DATA SHOWN:
___

-- pv_equiv track=rewrite | github.com/nenuadrian/GradientHound | src/gradienthound/_dashboard/_helpers.py | module_category
-- ===== SOURCE A (Python) =====
-- def module_category(type_name: str) -> str:
--     lower = type_name.lower()
--     for key in ("conv", "linear", "norm", "pool", "dropout", "embed"):
--         if key in lower:
--             return key
--     if any(k in lower for k in ("relu", "gelu", "silu", "sigmoid", "tanh", "softmax", "activation")):
--         return "activation"
--     return "default"
-- ===== SOURCE B (Python) =====
-- def module_category(type_name: str) -> str:
--     # Multi-pattern single scan: walk the string positions once, collecting the
--     # set of every key that matches at some offset, then resolve by priority.
--     lower = type_name.lower()
--     keys = ("conv", "linear", "norm", "pool", "dropout", "embed",
--             "relu", "gelu", "silu", "sigmoid", "tanh", "softmax", "activation")
--     found = set()
--     for i in range(len(lower)):
--         for k in keys:
--             if lower.startswith(k, i):
--                 found.add(k)
--     for k in ("conv", "linear", "norm", "pool", "dropout", "embed"):
--         if k in found:
--             return k
--     return "activation" if found else "default"
-- ===== Notes on version B (the rewrite author's own statement) =====
-- stated objective: alternative
-- what changed: B scans the string positions once, collecting the set of all keys matching at any offset (a multi-pattern position scan), then resolves the category by priority over that set; A instead runs a separate early-return substring search per key plus an any() pass for the activation keys.
import Mathlib
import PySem

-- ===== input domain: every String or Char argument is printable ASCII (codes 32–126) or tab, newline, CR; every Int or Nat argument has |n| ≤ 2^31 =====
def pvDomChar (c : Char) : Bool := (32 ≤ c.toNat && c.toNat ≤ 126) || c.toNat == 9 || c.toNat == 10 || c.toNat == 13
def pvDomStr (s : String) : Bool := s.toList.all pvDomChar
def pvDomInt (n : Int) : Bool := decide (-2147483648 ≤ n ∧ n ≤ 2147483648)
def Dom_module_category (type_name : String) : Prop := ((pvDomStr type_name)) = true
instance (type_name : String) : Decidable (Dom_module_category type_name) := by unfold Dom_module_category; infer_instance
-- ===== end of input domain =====

-- B replaces A's per-key early-return substring searches by one multi-pattern scan
-- over the string positions, collecting the set of matching keys, then a priority
-- resolution over that set; same asymptotic cost, different traversal ("alternative").

-- ===== PORT A =====
-- the tuple of self-mapping keys A loops over
def pvKeysA : List String := ["conv", "linear", "norm", "pool", "dropout", "embed"]
-- 'for key in (...): if key in lower: return key'
def pvLoopA (lower : String) : List String → Option String
  | [] => none
  | k :: ks => if PySem.Str.isIn k lower then some k else pvLoopA lower ks

def module_category (type_name : String) : String :=
  let lower := PySem.Str.lower type_name
  match pvLoopA lower pvKeysA with
  | some k => k
  | none =>
    if (["relu", "gelu", "silu", "sigmoid", "tanh", "softmax", "activation"].any
          (fun k => PySem.Str.isIn k lower)) then "activation" else "default"

-- ===== PORT B =====
-- the tuple 'keys' of Source B
def pvKeysAll : List String :=
  ["conv", "linear", "norm", "pool", "dropout", "embed",
   "relu", "gelu", "silu", "sigmoid", "tanh", "softmax", "activation"]
-- 'for i in range(len(lower)): for k in keys: if lower.startswith(k, i): found.add(k)'
-- lower.startswith(k, i) with 0 ≤ i ≤ len(lower) is exactly 'k is a prefix of lower[i:]'
def pvFound (cs : List Char) : PySem.Set String :=
  (List.range cs.length).foldl
    (fun s i =>
      pvKeysAll.foldl
        (fun s k => if PySem.Chars.startswith (cs.drop i) k.toList then PySem.Set.add s k else s)
        s)
    PySem.Set.empty
-- 'for k in (six): if k in found: return k'
def pvResolve (found : PySem.Set String) : List String → Option String
  | [] => none
  | k :: ks => if PySem.Set.contains found k then some k else pvResolve found ks

def module_category_alt (type_name : String) : String :=
  let lower := PySem.Str.lower type_name
  let found := pvFound lower.toList
  match pvResolve found pvKeysA with
  | some k => k
  | none => if found.isEmpty then "default" else "activation"

-- ===== PRECONDITION & SPEC =====
def Spec_module_category (type_name : String) (out : String) : Prop := out = module_category_alt type_name
instance (type_name : String) (out : String) : Decidable (Spec_module_category type_name out) := by unfold Spec_module_category; infer_instance

-- ===== CLAIM (what is proved, stated in full; the proofs are below) =====
def Claim_equal_module_category : Prop := ∀ (type_name : String), Dom_module_category type_name → Spec_module_category type_name (module_category type_name)

-- ===== LEMMAS AND PROOFS =====

-- membership in a conditional-add fold
lemma mem_condFoldAdd (l : List String) (p : String → Bool) (s : PySem.Set String) (y : String) :
    y ∈ l.foldl (fun s k => if p k then PySem.Set.add s k else s) s ↔ y ∈ s ∨ (y ∈ l ∧ p y = true) := by
  induction l generalizing s with
  | nil => simp
  | cons k ks ih =>
    simp only [List.foldl_cons, ih, List.mem_cons]
    by_cases hk : p k = true
    · rw [if_pos hk, PySem.Set.mem_add]
      constructor
      · rintro (⟨h | rfl⟩ | ⟨h, hp⟩)
        · exact Or.inl h
        · exact Or.inr ⟨Or.inl rfl, hk⟩
        · exact Or.inr ⟨Or.inr h, hp⟩
      · rintro (h | ⟨(rfl | h), hp⟩)
        · exact Or.inl (Or.inl h)
        · exact Or.inl (Or.inr rfl)
        · exact Or.inr ⟨h, hp⟩
    · rw [if_neg hk]
      constructor
      · rintro (h | ⟨h, hp⟩)
        · exact Or.inl h
        · exact Or.inr ⟨Or.inr h, hp⟩
      · rintro (h | ⟨(rfl | h), hp⟩)
        · exact Or.inl h
        · exact absurd hp hk
        · exact Or.inr ⟨h, hp⟩

lemma mem_pvFound (cs : List Char) (y : String) :
    y ∈ pvFound cs ↔ y ∈ pvKeysAll ∧ ∃ i < cs.length, PySem.Chars.startswith (cs.drop i) y.toList = true := by
  unfold pvFound
  have main : ∀ (rng : List Nat) (s : PySem.Set String),
      y ∈ rng.foldl (fun s i => pvKeysAll.foldl
        (fun s k => if PySem.Chars.startswith (cs.drop i) k.toList then PySem.Set.add s k else s) s) s
      ↔ y ∈ s ∨ (y ∈ pvKeysAll ∧ ∃ i ∈ rng, PySem.Chars.startswith (cs.drop i) y.toList = true) := by
    intro rng
    induction rng with
    | nil => simp
    | cons i is ih =>
      intro s
      simp only [List.foldl_cons, ih, mem_condFoldAdd, List.mem_cons]
      constructor
      · rintro (⟨h | ⟨hm, hp⟩⟩ | ⟨hm, j, hj, hp⟩)
        · exact Or.inl h
        · exact Or.inr ⟨hm, i, Or.inl rfl, hp⟩
        · exact Or.inr ⟨hm, j, Or.inr hj, hp⟩
      · rintro (h | ⟨hm, j, (rfl | hj), hp⟩)
        · exact Or.inl (Or.inl h)
        · exact Or.inl (Or.inr ⟨hm, hp⟩)
        · exact Or.inr ⟨hm, j, hj, hp⟩
  rw [main]
  simp [PySem.Set.empty, List.mem_range]

-- occurrence of a nonempty pattern as a substring ↔ it matches at some position < length
lemma isIn_iff_found (cs : List Char) (k : String) (hk : k.toList ≠ []) :
    PySem.Chars.isIn k.toList cs = true ↔ ∃ i < cs.length, PySem.Chars.startswith (cs.drop i) k.toList = true := by
  rw [← PySem.Chars.exists_prefix_drop_iff_isIn]
  constructor
  · rintro ⟨j, hj⟩
    by_cases hjl : j < cs.length
    · exact ⟨j, hjl, (PySem.Chars.startswith_iff _ _).mpr hj⟩
    · exfalso
      rw [List.drop_eq_nil_of_le (le_of_not_gt hjl)] at hj
      exact hk (List.prefix_nil.mp hj)
  · rintro ⟨i, _, hp⟩
    exact ⟨i, (PySem.Chars.startswith_iff _ _).mp hp⟩

-- for each of the 13 concrete keys: k ∈ pvFound cs ↔ 'k in lower'
lemma mem_pvFound_iff_isIn (cs : List Char) (k : String) (hmem : k ∈ pvKeysAll) (hk : k.toList ≠ []) :
    (k ∈ pvFound cs) ↔ PySem.Chars.isIn k.toList cs = true := by
  rw [mem_pvFound, isIn_iff_found cs k hk]
  tauto

lemma contains_pvFound (cs : List Char) (k : String) (hmem : k ∈ pvKeysAll) (hk : k.toList ≠ []) :
    PySem.Set.contains (pvFound cs) k = PySem.Chars.isIn k.toList cs := by
  by_cases h : PySem.Chars.isIn k.toList cs = true
  · rw [h]
    exact (PySem.Set.contains_iff _ _).mpr ((mem_pvFound_iff_isIn cs k hmem hk).mpr h)
  · have hf : PySem.Set.contains (pvFound cs) k = false := by
      rw [Bool.eq_false_iff]
      intro hc
      exact h ((mem_pvFound_iff_isIn cs k hmem hk).mp ((PySem.Set.contains_iff _ _).mp hc))
    rw [hf, Bool.eq_false_iff.mpr h]

lemma pvFound_empty_iff (cs : List Char) :
    (pvFound cs).isEmpty = true ↔ ∀ k ∈ pvKeysAll, PySem.Chars.isIn k.toList cs = false := by
  rw [List.isEmpty_iff]
  constructor
  · intro h k hmem
    rw [Bool.eq_false_iff]
    intro hin
    have hk : k.toList ≠ [] := by
      fin_cases hmem <;> simp
    have : k ∈ pvFound cs := (mem_pvFound_iff_isIn cs k hmem hk).mpr hin
    rw [h] at this
    exact absurd this (List.not_mem_nil)
  · intro h
    by_contra hne
    obtain ⟨y, hy⟩ := List.exists_mem_of_ne_nil _ hne
    obtain ⟨hmem, i, _, hp⟩ := (mem_pvFound cs y).mp hy
    have hk : y.toList ≠ [] := by
      fin_cases hmem <;> simp
    have : PySem.Chars.isIn y.toList cs = true :=
      (isIn_iff_found cs y hk).mpr ⟨i, by assumption, hp⟩
    rw [h y hmem] at this
    exact Bool.false_ne_true this

-- Str.isIn on the lowered string, as Chars.isIn on its toList
lemma strIsIn_toList (k s : String) : PySem.Str.isIn k s = PySem.Chars.isIn k.toList s.toList := by
  simp [PySem.Str.isIn]

-- ===== VERDICT (by name: the statement is the Claim_ definition above) =====
set_option maxHeartbeats 2000000 in
theorem module_category_spec : Claim_equal_module_category := by
  intro type_name _
  unfold Spec_module_category module_category module_category_alt
  generalize PySem.Str.lower type_name = s
  have hc : ∀ k, k ∈ pvKeysAll → k.toList ≠ [] → PySem.Set.contains (pvFound s.toList) k = PySem.Chars.isIn k.toList s.toList :=
    fun k h1 h2 => contains_pvFound s.toList k h1 h2
  have e1 := hc "conv" (by simp [pvKeysAll]) (by simp)
  have e2 := hc "linear" (by simp [pvKeysAll]) (by simp)
  have e3 := hc "norm" (by simp [pvKeysAll]) (by simp)
  have e4 := hc "pool" (by simp [pvKeysAll]) (by simp)
  have e5 := hc "dropout" (by simp [pvKeysAll]) (by simp)
  have e6 := hc "embed" (by simp [pvKeysAll]) (by simp)
  simp only [pvKeysA, pvLoopA, pvResolve, e1, e2, e3, e4, e5, e6, strIsIn_toList]
  by_cases h1 : PySem.Chars.isIn "conv".toList s.toList = true
  · rw [if_pos h1]
  rw [if_neg h1]
  by_cases h2 : PySem.Chars.isIn "linear".toList s.toList = true
  · rw [if_pos h2]
  rw [if_neg h2]
  by_cases h3 : PySem.Chars.isIn "norm".toList s.toList = true
  · rw [if_pos h3]
  rw [if_neg h3]
  by_cases h4 : PySem.Chars.isIn "pool".toList s.toList = true
  · rw [if_pos h4]
  rw [if_neg h4]
  by_cases h5 : PySem.Chars.isIn "dropout".toList s.toList = true
  · rw [if_pos h5]
  rw [if_neg h5]
  by_cases h6 : PySem.Chars.isIn "embed".toList s.toList = true
  · rw [if_pos h6]
  rw [if_neg h6]
  -- both sides: A's any() over the 7 activation keys vs B's emptiness test of found
  by_cases hAct : (["relu", "gelu", "silu", "sigmoid", "tanh", "softmax", "activation"].any
      (fun k => PySem.Chars.isIn k.toList s.toList)) = true
  · rw [if_pos hAct]
    have : (pvFound s.toList).isEmpty = false := by
      rw [Bool.eq_false_iff]
      intro hemp
      have hall := (pvFound_empty_iff s.toList).mp hemp
      simp only [List.any_eq_true] at hAct
      obtain ⟨k, hk, hin⟩ := hAct
      have hmem : k ∈ pvKeysAll := by fin_cases hk <;> simp [pvKeysAll]
      rw [hall k hmem] at hin
      exact Bool.false_ne_true hin
    rw [this]
    simp
  · rw [if_neg hAct]
    have : (pvFound s.toList).isEmpty = true := by
      apply (pvFound_empty_iff s.toList).mpr
      intro k hmem
      rw [Bool.eq_false_iff]
      intro hin
      have : k ∈ pvKeysA ∨ k ∈ ["relu", "gelu", "silu", "sigmoid", "tanh", "softmax", "activation"] := by
        fin_cases hmem <;> simp [pvKeysA]
      rcases this with h | h
      · fin_cases h
        · exact h1 hin
        · exact h2 hin
        · exact h3 hin
        · exact h4 hin
        · exact h5 hin
        · exact h6 hin
      · apply hAct
        simp only [List.any_eq_true]
        exact ⟨k, h, hin⟩
    rw [this]
    simp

___

TASK TO COMPLETE:
Please state how many lines of the records hold the word "instance", and write nothing but that number.

WRITTEN RESPONSE:
2